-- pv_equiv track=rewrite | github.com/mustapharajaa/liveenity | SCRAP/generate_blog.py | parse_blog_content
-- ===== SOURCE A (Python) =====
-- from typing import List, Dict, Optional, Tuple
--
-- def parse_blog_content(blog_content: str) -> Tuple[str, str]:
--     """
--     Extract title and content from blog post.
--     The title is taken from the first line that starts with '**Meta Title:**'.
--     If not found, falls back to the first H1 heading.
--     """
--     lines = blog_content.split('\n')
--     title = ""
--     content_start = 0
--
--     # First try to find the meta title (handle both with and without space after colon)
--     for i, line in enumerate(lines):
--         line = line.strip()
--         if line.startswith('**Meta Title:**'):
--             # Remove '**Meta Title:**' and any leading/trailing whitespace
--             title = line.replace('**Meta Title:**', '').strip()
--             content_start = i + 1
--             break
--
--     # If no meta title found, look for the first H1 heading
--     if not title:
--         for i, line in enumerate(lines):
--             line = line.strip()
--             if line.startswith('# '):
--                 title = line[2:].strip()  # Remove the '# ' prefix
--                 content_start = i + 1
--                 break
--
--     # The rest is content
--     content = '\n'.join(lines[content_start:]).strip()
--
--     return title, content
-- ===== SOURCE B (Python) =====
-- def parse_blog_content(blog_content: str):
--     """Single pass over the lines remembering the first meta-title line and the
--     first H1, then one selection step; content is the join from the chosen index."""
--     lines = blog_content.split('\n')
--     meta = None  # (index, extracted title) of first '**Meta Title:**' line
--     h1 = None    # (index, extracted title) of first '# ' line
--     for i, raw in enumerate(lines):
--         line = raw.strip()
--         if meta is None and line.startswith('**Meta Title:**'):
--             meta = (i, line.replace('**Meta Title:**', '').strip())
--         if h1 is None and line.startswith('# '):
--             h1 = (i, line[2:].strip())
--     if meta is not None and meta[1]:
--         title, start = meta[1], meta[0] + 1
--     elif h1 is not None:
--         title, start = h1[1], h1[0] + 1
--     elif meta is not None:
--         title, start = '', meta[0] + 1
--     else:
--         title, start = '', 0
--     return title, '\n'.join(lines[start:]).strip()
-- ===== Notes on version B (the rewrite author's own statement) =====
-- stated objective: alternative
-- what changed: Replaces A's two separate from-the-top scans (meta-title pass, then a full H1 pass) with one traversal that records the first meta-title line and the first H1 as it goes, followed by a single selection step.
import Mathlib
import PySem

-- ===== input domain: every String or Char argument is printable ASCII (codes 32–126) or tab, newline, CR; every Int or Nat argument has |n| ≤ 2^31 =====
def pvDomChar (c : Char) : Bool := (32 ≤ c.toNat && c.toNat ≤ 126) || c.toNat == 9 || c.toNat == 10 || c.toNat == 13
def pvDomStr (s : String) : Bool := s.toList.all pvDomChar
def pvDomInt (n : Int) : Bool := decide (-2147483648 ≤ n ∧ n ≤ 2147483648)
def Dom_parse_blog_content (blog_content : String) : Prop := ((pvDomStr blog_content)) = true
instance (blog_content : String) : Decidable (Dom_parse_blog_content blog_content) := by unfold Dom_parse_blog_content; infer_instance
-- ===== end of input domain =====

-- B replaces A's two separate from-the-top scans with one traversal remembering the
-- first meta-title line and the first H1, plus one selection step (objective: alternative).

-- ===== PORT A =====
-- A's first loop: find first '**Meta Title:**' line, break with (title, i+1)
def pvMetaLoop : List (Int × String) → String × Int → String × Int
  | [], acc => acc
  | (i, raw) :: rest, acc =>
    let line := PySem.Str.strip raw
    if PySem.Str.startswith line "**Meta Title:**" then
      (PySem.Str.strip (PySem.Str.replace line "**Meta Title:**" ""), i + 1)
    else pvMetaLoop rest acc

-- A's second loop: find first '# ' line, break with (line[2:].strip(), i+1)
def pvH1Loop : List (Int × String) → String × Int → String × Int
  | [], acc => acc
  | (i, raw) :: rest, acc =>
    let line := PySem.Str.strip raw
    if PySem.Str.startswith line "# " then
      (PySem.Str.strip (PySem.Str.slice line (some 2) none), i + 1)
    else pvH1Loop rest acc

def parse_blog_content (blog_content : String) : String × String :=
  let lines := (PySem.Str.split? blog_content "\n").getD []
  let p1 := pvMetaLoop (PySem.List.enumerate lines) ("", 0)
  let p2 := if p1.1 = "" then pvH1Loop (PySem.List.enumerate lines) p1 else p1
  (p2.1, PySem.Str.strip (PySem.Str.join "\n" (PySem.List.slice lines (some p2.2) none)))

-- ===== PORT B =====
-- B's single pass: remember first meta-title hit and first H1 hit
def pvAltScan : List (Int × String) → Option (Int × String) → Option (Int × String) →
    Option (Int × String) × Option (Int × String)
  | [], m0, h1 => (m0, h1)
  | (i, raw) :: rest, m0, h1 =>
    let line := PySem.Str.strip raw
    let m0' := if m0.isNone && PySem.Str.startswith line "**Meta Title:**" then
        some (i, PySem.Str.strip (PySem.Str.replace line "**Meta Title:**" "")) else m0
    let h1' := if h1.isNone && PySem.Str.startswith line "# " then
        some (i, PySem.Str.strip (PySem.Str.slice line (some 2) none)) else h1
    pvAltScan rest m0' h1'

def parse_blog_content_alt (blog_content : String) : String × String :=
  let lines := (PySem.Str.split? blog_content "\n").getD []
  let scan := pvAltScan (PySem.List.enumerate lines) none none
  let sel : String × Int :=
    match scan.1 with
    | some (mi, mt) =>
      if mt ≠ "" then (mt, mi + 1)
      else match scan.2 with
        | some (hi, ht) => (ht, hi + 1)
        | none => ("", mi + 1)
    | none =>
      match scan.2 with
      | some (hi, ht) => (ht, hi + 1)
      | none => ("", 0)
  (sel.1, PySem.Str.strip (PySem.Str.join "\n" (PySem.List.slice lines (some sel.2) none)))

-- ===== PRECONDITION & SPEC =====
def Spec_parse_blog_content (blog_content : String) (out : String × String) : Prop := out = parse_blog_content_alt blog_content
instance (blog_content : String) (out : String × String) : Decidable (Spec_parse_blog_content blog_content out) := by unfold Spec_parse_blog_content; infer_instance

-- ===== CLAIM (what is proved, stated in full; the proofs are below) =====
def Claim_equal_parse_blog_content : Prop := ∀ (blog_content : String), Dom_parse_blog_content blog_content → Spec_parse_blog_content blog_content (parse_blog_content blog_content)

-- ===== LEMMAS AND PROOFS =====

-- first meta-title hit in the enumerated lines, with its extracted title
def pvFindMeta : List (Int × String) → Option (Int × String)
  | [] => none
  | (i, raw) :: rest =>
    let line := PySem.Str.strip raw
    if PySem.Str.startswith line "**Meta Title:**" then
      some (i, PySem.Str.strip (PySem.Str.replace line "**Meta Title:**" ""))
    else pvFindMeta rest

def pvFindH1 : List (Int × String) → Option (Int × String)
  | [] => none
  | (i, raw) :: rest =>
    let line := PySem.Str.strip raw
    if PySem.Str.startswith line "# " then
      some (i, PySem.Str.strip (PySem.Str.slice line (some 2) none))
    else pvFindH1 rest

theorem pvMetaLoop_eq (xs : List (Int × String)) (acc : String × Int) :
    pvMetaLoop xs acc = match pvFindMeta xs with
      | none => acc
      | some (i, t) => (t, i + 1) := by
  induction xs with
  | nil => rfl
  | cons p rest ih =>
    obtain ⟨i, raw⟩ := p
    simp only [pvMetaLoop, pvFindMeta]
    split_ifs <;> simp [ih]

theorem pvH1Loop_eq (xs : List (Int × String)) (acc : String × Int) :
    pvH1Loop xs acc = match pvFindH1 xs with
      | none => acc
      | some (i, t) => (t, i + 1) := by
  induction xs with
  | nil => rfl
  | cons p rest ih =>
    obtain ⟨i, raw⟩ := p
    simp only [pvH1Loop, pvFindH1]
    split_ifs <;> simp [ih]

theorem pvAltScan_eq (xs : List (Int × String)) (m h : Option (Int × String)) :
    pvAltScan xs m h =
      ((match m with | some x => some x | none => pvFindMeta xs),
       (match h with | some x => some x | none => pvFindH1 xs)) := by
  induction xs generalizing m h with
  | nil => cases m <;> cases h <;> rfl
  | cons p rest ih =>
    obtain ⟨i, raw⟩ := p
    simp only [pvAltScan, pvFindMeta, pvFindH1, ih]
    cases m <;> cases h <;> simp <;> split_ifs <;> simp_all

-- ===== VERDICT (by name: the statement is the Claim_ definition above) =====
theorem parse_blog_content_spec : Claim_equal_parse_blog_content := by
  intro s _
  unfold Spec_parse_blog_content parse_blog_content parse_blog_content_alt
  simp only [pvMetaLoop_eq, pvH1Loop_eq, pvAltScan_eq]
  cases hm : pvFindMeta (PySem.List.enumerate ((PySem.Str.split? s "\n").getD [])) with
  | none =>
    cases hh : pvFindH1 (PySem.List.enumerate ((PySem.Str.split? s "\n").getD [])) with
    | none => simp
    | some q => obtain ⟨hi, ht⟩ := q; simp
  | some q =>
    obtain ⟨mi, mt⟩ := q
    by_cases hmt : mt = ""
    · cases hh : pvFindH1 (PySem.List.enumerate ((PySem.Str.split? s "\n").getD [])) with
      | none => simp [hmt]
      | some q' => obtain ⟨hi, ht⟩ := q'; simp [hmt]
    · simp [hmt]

* * *

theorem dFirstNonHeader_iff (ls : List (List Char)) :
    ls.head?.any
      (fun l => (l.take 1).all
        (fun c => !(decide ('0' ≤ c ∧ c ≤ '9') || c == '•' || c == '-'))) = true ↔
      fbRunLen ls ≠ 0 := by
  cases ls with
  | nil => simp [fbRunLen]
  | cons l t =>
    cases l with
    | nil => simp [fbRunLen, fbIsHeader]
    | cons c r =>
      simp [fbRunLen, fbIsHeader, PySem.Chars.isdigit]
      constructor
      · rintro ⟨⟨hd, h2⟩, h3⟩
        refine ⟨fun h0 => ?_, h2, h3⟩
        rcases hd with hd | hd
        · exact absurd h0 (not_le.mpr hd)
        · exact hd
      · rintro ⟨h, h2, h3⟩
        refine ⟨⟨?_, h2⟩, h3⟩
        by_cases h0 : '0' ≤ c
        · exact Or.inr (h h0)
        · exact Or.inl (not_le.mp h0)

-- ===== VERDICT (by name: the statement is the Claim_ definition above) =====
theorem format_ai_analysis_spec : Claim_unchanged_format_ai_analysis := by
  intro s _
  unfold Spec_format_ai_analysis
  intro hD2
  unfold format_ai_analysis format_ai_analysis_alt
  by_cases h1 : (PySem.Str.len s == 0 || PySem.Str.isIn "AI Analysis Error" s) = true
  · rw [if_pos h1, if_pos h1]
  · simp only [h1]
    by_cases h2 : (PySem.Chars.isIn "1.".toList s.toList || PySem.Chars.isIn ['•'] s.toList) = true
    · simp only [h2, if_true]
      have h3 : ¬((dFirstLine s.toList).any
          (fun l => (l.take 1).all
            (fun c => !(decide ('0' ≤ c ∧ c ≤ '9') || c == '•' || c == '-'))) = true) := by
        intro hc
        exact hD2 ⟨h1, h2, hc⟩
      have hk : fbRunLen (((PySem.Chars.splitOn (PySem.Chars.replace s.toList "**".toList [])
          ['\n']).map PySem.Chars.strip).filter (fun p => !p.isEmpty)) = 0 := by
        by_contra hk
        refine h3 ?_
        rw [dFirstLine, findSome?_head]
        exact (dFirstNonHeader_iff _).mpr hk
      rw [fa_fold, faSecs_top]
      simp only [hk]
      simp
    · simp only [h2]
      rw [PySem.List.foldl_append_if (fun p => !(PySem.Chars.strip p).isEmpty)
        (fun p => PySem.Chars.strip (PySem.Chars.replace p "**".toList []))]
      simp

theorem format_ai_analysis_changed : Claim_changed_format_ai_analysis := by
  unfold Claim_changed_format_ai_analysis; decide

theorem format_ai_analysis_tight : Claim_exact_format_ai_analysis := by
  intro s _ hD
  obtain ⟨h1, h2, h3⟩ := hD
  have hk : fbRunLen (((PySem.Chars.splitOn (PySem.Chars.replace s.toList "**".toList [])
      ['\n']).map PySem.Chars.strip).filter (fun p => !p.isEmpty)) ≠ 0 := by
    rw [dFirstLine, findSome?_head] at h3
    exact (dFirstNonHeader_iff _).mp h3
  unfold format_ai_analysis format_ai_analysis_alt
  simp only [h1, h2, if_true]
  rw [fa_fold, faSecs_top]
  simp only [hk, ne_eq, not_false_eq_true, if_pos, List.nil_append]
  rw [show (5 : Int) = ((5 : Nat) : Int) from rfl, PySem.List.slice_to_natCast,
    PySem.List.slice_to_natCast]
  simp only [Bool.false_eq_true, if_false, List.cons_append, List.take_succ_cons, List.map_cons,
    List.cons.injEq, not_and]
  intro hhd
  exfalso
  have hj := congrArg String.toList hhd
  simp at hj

Your objective:
In the listing above, the lines from the one containing "-- pv_equiv track=rewrite" through the one containing "from blog post." must be set down exactly, with no other lines.

Written response:
-- pv_equiv track=rewrite | github.com/mustapharajaa/liveenity | SCRAP/generate_blog.py | parse_blog_content
-- ===== SOURCE A (Python) =====
-- from typing import List, Dict, Optional, Tuple
--
-- def parse_blog_content(blog_content: str) -> Tuple[str, str]:
--     """
--     Extract title and content from blog post.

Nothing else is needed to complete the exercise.